Division I-A football players reported spending an average of 44.8 hours per week on their sport. That doesn't include the hours involved in taking care of their academic responsibilities.The general recommendation for time spent on academics is class hours * 3 and usually kids take around 15 credits. The same study found that football players spent around 40 hours a week on class. Since sleeping is usually encouraged, that takes up another 56 hours a week, leaving a football player taking a normal class load 26 hours a week to shower, eat, and do, like, anything else at all.
Football players spend 85 hours a week on work-ish obligatioons. By comparison, other professions:
- Union guy: 40 hours
- French guy: 36 hours
- Software coder on a deadline: 80 hours
- New York medical interns, as limited by law: 80 hours
- Sports columnist: 45 minutes spent on Blackberry.
This is also why graduation rates at many institutions are pretty sketchy and what kids do graduate usually do so in the easiest major available. Keep it in mind the next time you rip on collegiate athletes for being dumb: they are so obviously working harder than you did in college.
As you might expect, the heavy workload reported by football players has spurred concerned quotes:
"It's an early warning signal that we've got a problem," said University of Hartford President Walt Harrison, chairman of the NCAA's committee on academic performance. "I think we need more safeguards."The NCAA will no doubt politic on this issue and either do nothing or impose easily avoided regulations that do nothing to stem the problem but are cheap.
"Once you get past 40 hours, you're really pushing things," NCAA President Myles Brand said.
How about something else?
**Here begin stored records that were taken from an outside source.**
-- pv_equiv track=rewrite | github.com/psr/Advent-of-Code | 2025/day07.py | part_2
-- ===== SOURCE A (Python) =====
-- from collections import defaultdict
--
-- def part_2(parsed_input):
--     start, lines = parsed_input
--     timelines = defaultdict(int, {start: 1})
--     for splitters in lines:
--         # I feel like there's a better idiom for this, but I don't know it.
--         splitters_hit = {s: timelines.pop(s) for s in timelines.keys() & splitters}
--         for s, t in splitters_hit.items():
--             timelines[s - 1] += t
--             timelines[s + 1] += t
--     return sum(timelines.values())
-- ===== SOURCE B (Python) =====
-- def part_2(parsed_input):
--     start, lines = parsed_input
--     # forward pass: only the SET of reachable positions after each line (no counts)
--     reach = [{start}]
--     cur = {start}
--     for splitters in lines:
--         cur = {q for p in cur for q in ((p - 1, p + 1) if p in splitters else (p,))}
--         reach.append(cur)
--     # backward pass: w[p] = number of final timelines one particle at p produces from here on
--     w = {p: 1 for p in reach[-1]}
--     for splitters, positions in zip(reversed(lines), reversed(reach[:-1])):
--         w = {p: (w[p - 1] + w[p + 1] if p in splitters else w[p]) for p in positions}
--     return w[start]
-- ===== Notes on version B (the rewrite author's own statement) =====
-- stated objective: alternative
-- what changed: B replaces A's forward simulation of a position->count dict by a two-phase backward dynamic program: a forward pass records only the set of reachable positions per line, then a backward pass over the lines computes for each reachable position the number of final timelines a single particle there produces, and the answer is read off at the start position (no counts are ever propagated forward).
import Mathlib
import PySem

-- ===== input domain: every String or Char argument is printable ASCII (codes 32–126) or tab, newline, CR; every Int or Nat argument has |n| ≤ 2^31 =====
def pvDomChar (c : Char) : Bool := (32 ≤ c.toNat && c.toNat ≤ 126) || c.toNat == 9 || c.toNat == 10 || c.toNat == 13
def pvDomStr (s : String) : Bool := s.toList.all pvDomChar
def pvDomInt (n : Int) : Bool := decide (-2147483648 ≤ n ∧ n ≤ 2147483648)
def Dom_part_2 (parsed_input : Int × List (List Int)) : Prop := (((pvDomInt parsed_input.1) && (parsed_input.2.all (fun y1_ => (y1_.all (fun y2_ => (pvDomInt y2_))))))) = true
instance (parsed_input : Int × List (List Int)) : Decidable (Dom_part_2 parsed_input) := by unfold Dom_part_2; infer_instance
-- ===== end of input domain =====

-- B replaces A's forward count simulation by a two-phase backward dynamic program (forward
-- reachable-position sets, then backward per-position timeline counts, answer read at the
-- start position); objective: alternative.  A mutates only its local dict; return values are
-- what is compared.

-- ===== PORT A =====
-- one `timelines[j] += t` pair of the defaultdict
def pvIncA (d : PySem.Dict Int Int) (p : Int × Int) : PySem.Dict Int Int :=
  (d.modify (p.1 - 1) 0 (· + p.2)).modify (p.1 + 1) 0 (· + p.2)

-- Body of A's outer loop.  Python iterates `timelines.keys() & splitters` (a set) in unspecified
-- order; the pops of the dict comprehension are rendered in insertion order as one filter — they
-- remove exactly the hit keys and record exactly their counts, and the summed result is
-- order-independent.
def pvStepA (tl : PySem.Dict Int Int) (splitters : List Int) : PySem.Dict Int Int :=
  let hit := tl.items.filter (fun p => splitters.contains p.1)      -- splitters_hit = {s: timelines.pop(s) …}
  let rest : PySem.Dict Int Int := PySem.Dict.mk (tl.items.filter (fun p => !splitters.contains p.1))
  hit.foldl pvIncA rest                                             -- for s, t in splitters_hit.items(): …

def part_2 (parsed_input : Int × List (List Int)) : Int :=
  (parsed_input.2.foldl pvStepA (PySem.Dict.ofList [(parsed_input.1, 1)])).values.sum

-- ===== PORT B =====
-- {q for p in cur for q in ((p - 1, p + 1) if p in splitters else (p,))}
def pvReachStep (cur : PySem.Set Int) (splitters : List Int) : PySem.Set Int :=
  cur.foldl (fun acc p =>
    if splitters.contains p then PySem.Set.add (PySem.Set.add acc (p - 1)) (p + 1)
    else PySem.Set.add acc p) PySem.Set.empty

-- loop body of the forward pass: cur = {…}; reach.append(cur)
def pvFwdStep (st : List (PySem.Set Int) × PySem.Set Int) (splitters : List Int) :
    List (PySem.Set Int) × PySem.Set Int :=
  let c := pvReachStep st.2 splitters
  (st.1 ++ [c], c)

-- one backward dict comprehension {p: (w[p-1] + w[p+1] if p in splitters else w[p]) for p in positions};
-- the w[x] lookups are rendered total with get?/getD 0: every position looked up is reachable at the
-- next stage (proved below), so the Python lookup never raises
def pvBackStep (w : PySem.Dict Int Int) (pr : List Int × PySem.Set Int) : PySem.Dict Int Int :=
  pr.2.foldl (fun d p =>
    d.insert p (if pr.1.contains p then (w.get? (p - 1)).getD 0 + (w.get? (p + 1)).getD 0
                else (w.get? p).getD 0)) PySem.Dict.empty

def part_2_alt (parsed_input : Int × List (List Int)) : Int :=
  let start := parsed_input.1
  let lines := parsed_input.2
  let st := lines.foldl pvFwdStep ([PySem.Set.ofList [start]], PySem.Set.ofList [start])
  let reach := st.1
  -- w = {p: 1 for p in reach[-1]}; reach is never empty, so reach[-1] is rendered getLast?.getD []
  let w0 : PySem.Dict Int Int :=
    (reach.getLast?.getD []).foldl (fun d p => d.insert p 1) PySem.Dict.empty
  let w := (lines.reverse.zip reach.dropLast.reverse).foldl pvBackStep w0
  (w.get? start).getD 0      -- w[start]; start is reachable at stage 0, so this never raises

-- ===== PRECONDITION & SPEC =====
def Spec_part_2 (parsed_input : Int × List (List Int)) (out : Int) : Prop := out = part_2_alt parsed_input
instance (parsed_input : Int × List (List Int)) (out : Int) : Decidable (Spec_part_2 parsed_input out) := by unfold Spec_part_2; infer_instance

-- ===== CLAIM (what is proved, stated in full; the proofs are below) =====
def Claim_equal_part_2 : Prop := ∀ (parsed_input : Int × List (List Int)), Dom_part_2 parsed_input → Spec_part_2 parsed_input (part_2 parsed_input)

-- ===== LEMMAS AND PROOFS =====

-- number of final timelines a single particle at position p produces under `lines`
def pvF : List (List Int) → Int → Int
  | [], _ => 1
  | sp :: t, p => if sp.contains p then pvF t (p - 1) + pvF t (p + 1) else pvF t p

-- weighted sum of an items list against a per-position weight g
def pvSum (l : List (Int × Int)) (g : Int → Int) : Int :=
  (l.map (fun p => p.2 * g p.1)).sum

theorem pvNDmod (d : PySem.Dict Int Int) (k d0 : Int) (f : Int → Int) (h : d.keys.Nodup) :
    (d.modify k d0 f).keys.Nodup := by
  rw [PySem.Dict.keys_modify]
  exact PySem.Dict.nodup_keys_insert _ _ _ h

-- ---- A side: the forward fold computes the pvSum of the initial dict against pvF ----

theorem pvSum_append (l1 l2 : List (Int × Int)) (g : Int → Int) :
    pvSum (l1 ++ l2) g = pvSum l1 g + pvSum l2 g := by
  simp [pvSum]

-- replacing the unique pair with key k by (k, v) shifts the weighted sum by (v - u) * g k
theorem pvSum_replace (l : List (Int × Int)) (k u v : Int) (g : Int → Int)
    (h : (l.map Prod.fst).Nodup) (hm : (k, u) ∈ l) :
    pvSum (l.map (fun p => if p.1 == k then (k, v) else p)) g
      = pvSum l g - u * g k + v * g k := by
  induction l with
  | nil => cases hm
  | cons a l ih =>
    simp only [List.map_cons, List.nodup_cons] at h
    by_cases hk : a.1 = k
    · have ha : a = (k, u) := by
        rcases List.mem_cons.mp hm with he | hl
        · exact he.symm
        · exact absurd (hk ▸ List.mem_map_of_mem (f := Prod.fst) hl) h.1
      have hfree : ∀ p ∈ l, (p.1 == k) = false := by
        intro p hp
        have hne : p.1 ≠ k := fun he => h.1 (hk ▸ he ▸ List.mem_map_of_mem (f := Prod.fst) hp)
        simpa using hne
      subst ha
      simp only [List.map_cons, beq_self_eq_true, if_true]
      rw [List.map_congr_left (fun p hp => by rw [if_neg (by simp [hfree p hp])])]
      simp only [pvSum, List.map_cons, List.sum_cons, List.map_id_fun', id_eq]
      ring
    · have hb : (a.1 == k) = false := by simpa using hk
      have hml : (k, u) ∈ l := by
        rcases List.mem_cons.mp hm with he | hl
        · exact absurd (congrArg Prod.fst he.symm) hk
        · exact hl
      simp only [List.map_cons, hb, Bool.false_eq_true, if_false]
      simp only [pvSum, List.map_cons, List.sum_cons] at *
      rw [ih h.2 hml]
      ring

theorem pvSum_modify_d (d : PySem.Dict Int Int) (k t : Int) (g : Int → Int)
    (h : d.keys.Nodup) :
    pvSum (d.modify k 0 (· + t)).items g = pvSum d.items g + t * g k := by
  have hmod : d.modify k 0 (· + t) = d.insert k (d.getD k 0 + t) := rfl
  rw [hmod]
  by_cases hc : d.contains k = true
  · have hsome : (d.get? k).isSome := by rw [← PySem.Dict.contains_eq_isSome_get?, hc]
    obtain ⟨u, hu⟩ := Option.isSome_iff_exists.mp hsome
    have hmem : (k, u) ∈ d.items := PySem.Dict.mem_items_of_get?_eq_some _ hu
    have hgd : d.getD k 0 = u := by rw [PySem.Dict.getD_eq_get?_getD, hu]; rfl
    rw [PySem.Dict.items_insert_of_contains _ _ hc]
    rw [pvSum_replace d.items k u (d.getD k 0 + t) g h hmem, hgd]
    ring
  · have hc' : d.contains k = false := by simpa using hc
    rw [PySem.Dict.items_insert_of_not_contains _ _ hc',
      PySem.Dict.getD_of_not_contains _ _ hc', pvSum_append]
    simp [pvSum]

theorem pvSum_incA (d : PySem.Dict Int Int) (q : Int × Int) (g : Int → Int)
    (h : d.keys.Nodup) :
    pvSum (pvIncA d q).items g
      = pvSum d.items g + q.2 * (g (q.1 - 1) + g (q.1 + 1)) := by
  unfold pvIncA
  rw [pvSum_modify_d _ _ _ _ (pvNDmod _ _ _ _ h), pvSum_modify_d _ _ _ _ h]
  ring

theorem pvIncA_nodup (d : PySem.Dict Int Int) (q : Int × Int) (h : d.keys.Nodup) :
    (pvIncA d q).keys.Nodup := pvNDmod _ _ _ _ (pvNDmod _ _ _ _ h)

theorem pvSum_foldA (hits : List (Int × Int)) (d : PySem.Dict Int Int) (g : Int → Int)
    (h : d.keys.Nodup) :
    pvSum (hits.foldl pvIncA d).items g
      = pvSum d.items g + (hits.map (fun q => q.2 * (g (q.1 - 1) + g (q.1 + 1)))).sum := by
  induction hits generalizing d with
  | nil => simp
  | cons q hits ih =>
    rw [List.foldl_cons, ih _ (pvIncA_nodup d q h), pvSum_incA d q g h]
    simp only [List.map_cons, List.sum_cons]
    ring

theorem pvFoldA_nodup (hits : List (Int × Int)) (d : PySem.Dict Int Int) (h : d.keys.Nodup) :
    (hits.foldl pvIncA d).keys.Nodup := by
  induction hits generalizing d with
  | nil => exact h
  | cons q hits ih => exact ih _ (pvIncA_nodup d q h)

theorem pvSum_filter_partition (l : List (Int × Int)) (q : Int × Int → Bool) (g : Int → Int) :
    pvSum l g = pvSum (l.filter q) g + pvSum (l.filter (fun p => !q p)) g := by
  induction l with
  | nil => simp [pvSum]
  | cons a l ih =>
    by_cases hq : q a = true
    · simp only [pvSum, List.filter_cons, hq, List.map_cons, List.sum_cons] at *
      simp [ih]
      ring
    · simp only [Bool.not_eq_true] at hq
      simp only [pvSum, List.filter_cons, hq, List.map_cons, List.sum_cons] at *
      simp [ih]
      ring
Revenues (and, not coincidentally, coaching salaries) continue to skyrocket, but the men largely responsible for the skyrocketing revenues have seen not a dime's worth of it because of NCAA amateurism restrictions. Without getting into the "they should be paid" argument, -- a nasty one -- wouldn't it be possible for the NCAA to offer collegiate athletes an extra year of scholarship after their eligibility has expired? No 45 hours a week spent on other tasks, an eased workload when you are eligible, and a path to a degree for everyone even if their pro dreams don't work out.
Expensive? Maybe, but in the face of millionaire coaches across the country "expensive" doesn't fly.